In `myotf_thermo.txt`, the columns are
step, temp, ke, pe, etotal, pxx, pyy, pzz, pyz, pxz, pxy, c_MaxUnc

In [None]:
otf_data = np.loadtxt("myotf_thermo.txt")
steps = otf_data[:, 0] # 1 fs/step
max_uncertainty = otf_data[:, -1]
threshold = 0.02

# Plot maximal atomic uncertainty at each MD step
plt.plot(steps, max_uncertainty, color="blue")

# Plot the uncertainty threshold of calling DFT
plt.plot(steps, threshold * np.ones_like(steps), "--", color="red", label="Threshold")

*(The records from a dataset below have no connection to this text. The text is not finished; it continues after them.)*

def findPermutation (s : String) : List Int :=
  if PySem.Str.find s "I" < 0 then
    (PySem.List.slice? (PySem.List.pyRange 1 (PySem.Str.len s + 2) 1) none none (-1)).getD []
  else loopA s (PySem.List.pyRange 1 (PySem.Str.len s + 2) 1) (-1) []

-- ===== PORT B =====
def findPermutation_alt (s : String) : List Int :=
  let r := (PySem.List.enumerate s.toList 0).foldl
    (fun (acc : List Int × Int) p =>
      if p.2 = 'I' then (acc.1 ++ PySem.List.pyRange (p.1 + 1) acc.2 (-1), p.1 + 1)
      else acc)
    ([], 0)
  r.1 ++ PySem.List.pyRange (PySem.Str.len s + 1) r.2 (-1)

-- ===== PRECONDITION & SPEC =====
def Spec_findPermutation (s : String) (out : List Int) : Prop := out = findPermutation_alt s
instance (s : String) (out : List Int) : Decidable (Spec_findPermutation s out) := by unfold Spec_findPermutation; infer_instance

-- ===== CLAIM (what is proved, stated in full; the proofs are below) =====
def Claim_equal_findPermutation : Prop := ∀ (s : String), Dom_findPermutation s → Spec_findPermutation s (findPermutation s)

-- ===== LEMMAS AND PROOFS =====

-- common specification: scan the remaining characters, k = absolute index of the
-- next character, start = index boundary of the current descending chunk
def gSpec : List Char → Int → Int → List Int
  | [], k, start => PySem.List.pyRange (k + 1) start (-1)
  | c :: rest, k, start =>
      if c = 'I' then
        PySem.List.pyRange (k + 1) start (-1) ++ gSpec rest (k + 1) (k + 1)
      else gSpec rest (k + 1) start

theorem gSpec_no_I (cs : List Char) (h : 'I' ∉ cs) (k start : Int) :
    gSpec cs k start = PySem.List.pyRange (k + cs.length + 1) start (-1) := by
  induction cs generalizing k with
  | nil => simp [gSpec]
  | cons c rest ih =>
    simp only [List.mem_cons, not_or] at h
    have hc : ¬ (c = 'I') := fun h' => h.1 h'.symm
    simp only [gSpec, if_neg hc, ih h.2 (k + 1)]
    rw [show k + ((c :: rest).length : Int) + 1 = k + 1 + (rest.length : Int) + 1 by
      simp only [List.length_cons]; push_cast; ring]
-- pv_equiv track=rewrite | github.com/rohanvinaik/TailChasingFixer | examples/fix_strategies/semantic_duplicate_fix_example.py | update_imports
-- ===== SOURCE A (Python) =====
-- def update_imports(code: str) -> str:
--     """Update import statements to use new function names."""
--     replacements = {
--         'compute_mean': 'calculate_average',
--         'get_avg': 'calculate_average',
--         'find_mean_value': 'calculate_average',
--         'check_email_format': 'validate_email',
--         'is_valid_email': 'validate_email',
--         'load_json_data': 'read_json_file',
--         'get_json_from_file': 'read_json_file',
--     }
--
--     updated_code = code
--     for old_name, new_name in replacements.items():
--         updated_code = updated_code.replace(
--             f"from module import {old_name}",
--             f"from module import {new_name}"
--         )
--
--     return updated_code
-- ===== SOURCE B (Python) =====
-- def update_imports(code: str) -> str:
--     """Update import statements to use new function names (single left-to-right scan)."""
--     replacements = {
--         'compute_mean': 'calculate_average',
--         'get_avg': 'calculate_average',
--         'find_mean_value': 'calculate_average',
--         'check_email_format': 'validate_email',
--         'is_valid_email': 'validate_email',
--         'load_json_data': 'read_json_file',
--         'get_json_from_file': 'read_json_file',
--     }
--     table = {f"from module import {old}": f"from module import {new}"
--              for old, new in replacements.items()}
--     out = []
--     i = 0
--     n = len(code)
--     while i < n:
--         for old, new in table.items():
--             if code.startswith(old, i):
--                 out.append(new)
--                 i += len(old)
--                 break
--         else:
--             out.append(code[i])
--             i += 1
--     return ''.join(out)
-- ===== Notes on version B (the rewrite author's own statement) =====
-- stated objective: alternative
-- what changed: Seven sequential whole-string str.replace passes are replaced by one left-to-right scan that tries all seven full import patterns at each position and copies or substitutes once; correctness rests on the patterns being mutually non-overlapping.
import Mathlib
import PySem

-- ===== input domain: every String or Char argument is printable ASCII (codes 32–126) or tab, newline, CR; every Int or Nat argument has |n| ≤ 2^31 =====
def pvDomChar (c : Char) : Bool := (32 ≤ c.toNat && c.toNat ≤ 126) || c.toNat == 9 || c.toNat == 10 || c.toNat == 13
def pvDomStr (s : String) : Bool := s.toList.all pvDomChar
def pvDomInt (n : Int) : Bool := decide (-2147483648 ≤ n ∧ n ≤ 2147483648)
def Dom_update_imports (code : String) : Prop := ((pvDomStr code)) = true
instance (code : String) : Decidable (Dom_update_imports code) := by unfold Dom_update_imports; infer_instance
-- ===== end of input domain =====

-- B replaces A's seven sequential whole-string str.replace passes by ONE left-to-right scan
-- that tries the seven full patterns at each position (objective: alternative single-pass algorithm).

-- ===== PORT A =====
-- literal port of A: a dict of old->new short names, then a loop of str.replace calls
def update_imports (code : String) : String :=
  let replacements : List (String × String) :=
    [("compute_mean", "calculate_average"),
     ("get_avg", "calculate_average"),
     ("find_mean_value", "calculate_average"),
     ("check_email_format", "validate_email"),
     ("is_valid_email", "validate_email"),
     ("load_json_data", "read_json_file"),
     ("get_json_from_file", "read_json_file")]
  replacements.foldl
    (fun updated pr =>
      PySem.Str.replace updated ("from module import " ++ pr.1) ("from module import " ++ pr.2))
    code

-- ===== PORT B =====
-- Source B's short-name dict and the derived full-pattern table
def pvRepl : List (String × String) :=
  [("compute_mean", "calculate_average"),
   ("get_avg", "calculate_average"),
   ("find_mean_value", "calculate_average"),
   ("check_email_format", "validate_email"),
   ("is_valid_email", "validate_email"),
   ("load_json_data", "read_json_file"),
   ("get_json_from_file", "read_json_file")]

def pvTable : List (List Char × List Char) :=
  pvRepl.map (fun pr => (("from module import " ++ pr.1).toList, ("from module import " ++ pr.2).toList))

-- Source B's while loop: at each position emit the first matching pattern's replacement
-- (code.startswith(old, i)) and skip it, else copy one character
def pvScan : List Char → List Char
  | [] => []
  | c :: t =>
    match pvTable.find? (fun pr => pr.1.isPrefixOf (c :: t)) with
    | some pr => pr.2 ++ pvScan (t.drop (pr.1.length - 1))
    | none => c :: pvScan t
termination_by l => l.length
decreasing_by all_goals (simp [List.length_drop]; try omega)

def update_imports_alt (code : String) : String :=
  String.ofList (pvScan code.toList)

-- ===== PRECONDITION & SPEC =====
def Spec_update_imports (code : String) (out : String) : Prop := out = update_imports_alt code
instance (code : String) (out : String) : Decidable (Spec_update_imports code out) := by unfold Spec_update_imports; infer_instance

# Plot DFT calls with grey dash lines
steps_above_threshold = steps[max_uncertainty > threshold]
for dft_step in steps_above_threshold:
    if dft_step == steps_above_threshold[0]:
        label = "DFT"
    else:
        label = None
    plt.axvline(dft_step, linestyle=":", color="grey", label=label)

plt.yscale("log")
plt.xlabel("Simulation time (fs)")
plt.ylabel("Maximal uncertainty")
plt.legend()

In [None]:
temperatures = otf_data[:, 1]
plt.plot(steps, temperatures)

In [None]:
potential_energies = otf_data[:, 3]
plt.plot(steps, potential_energies)

# Run MD in LAMMPS with uncertainty

## Coefficient files for LAMMPS

After the training is done, you will probably want to deploy the force field to large-scale molecular dynamics in LAMMPS. You need the coefficient files for FLARE pair styles (and compute commands if the uncertainty is needed to be calculated).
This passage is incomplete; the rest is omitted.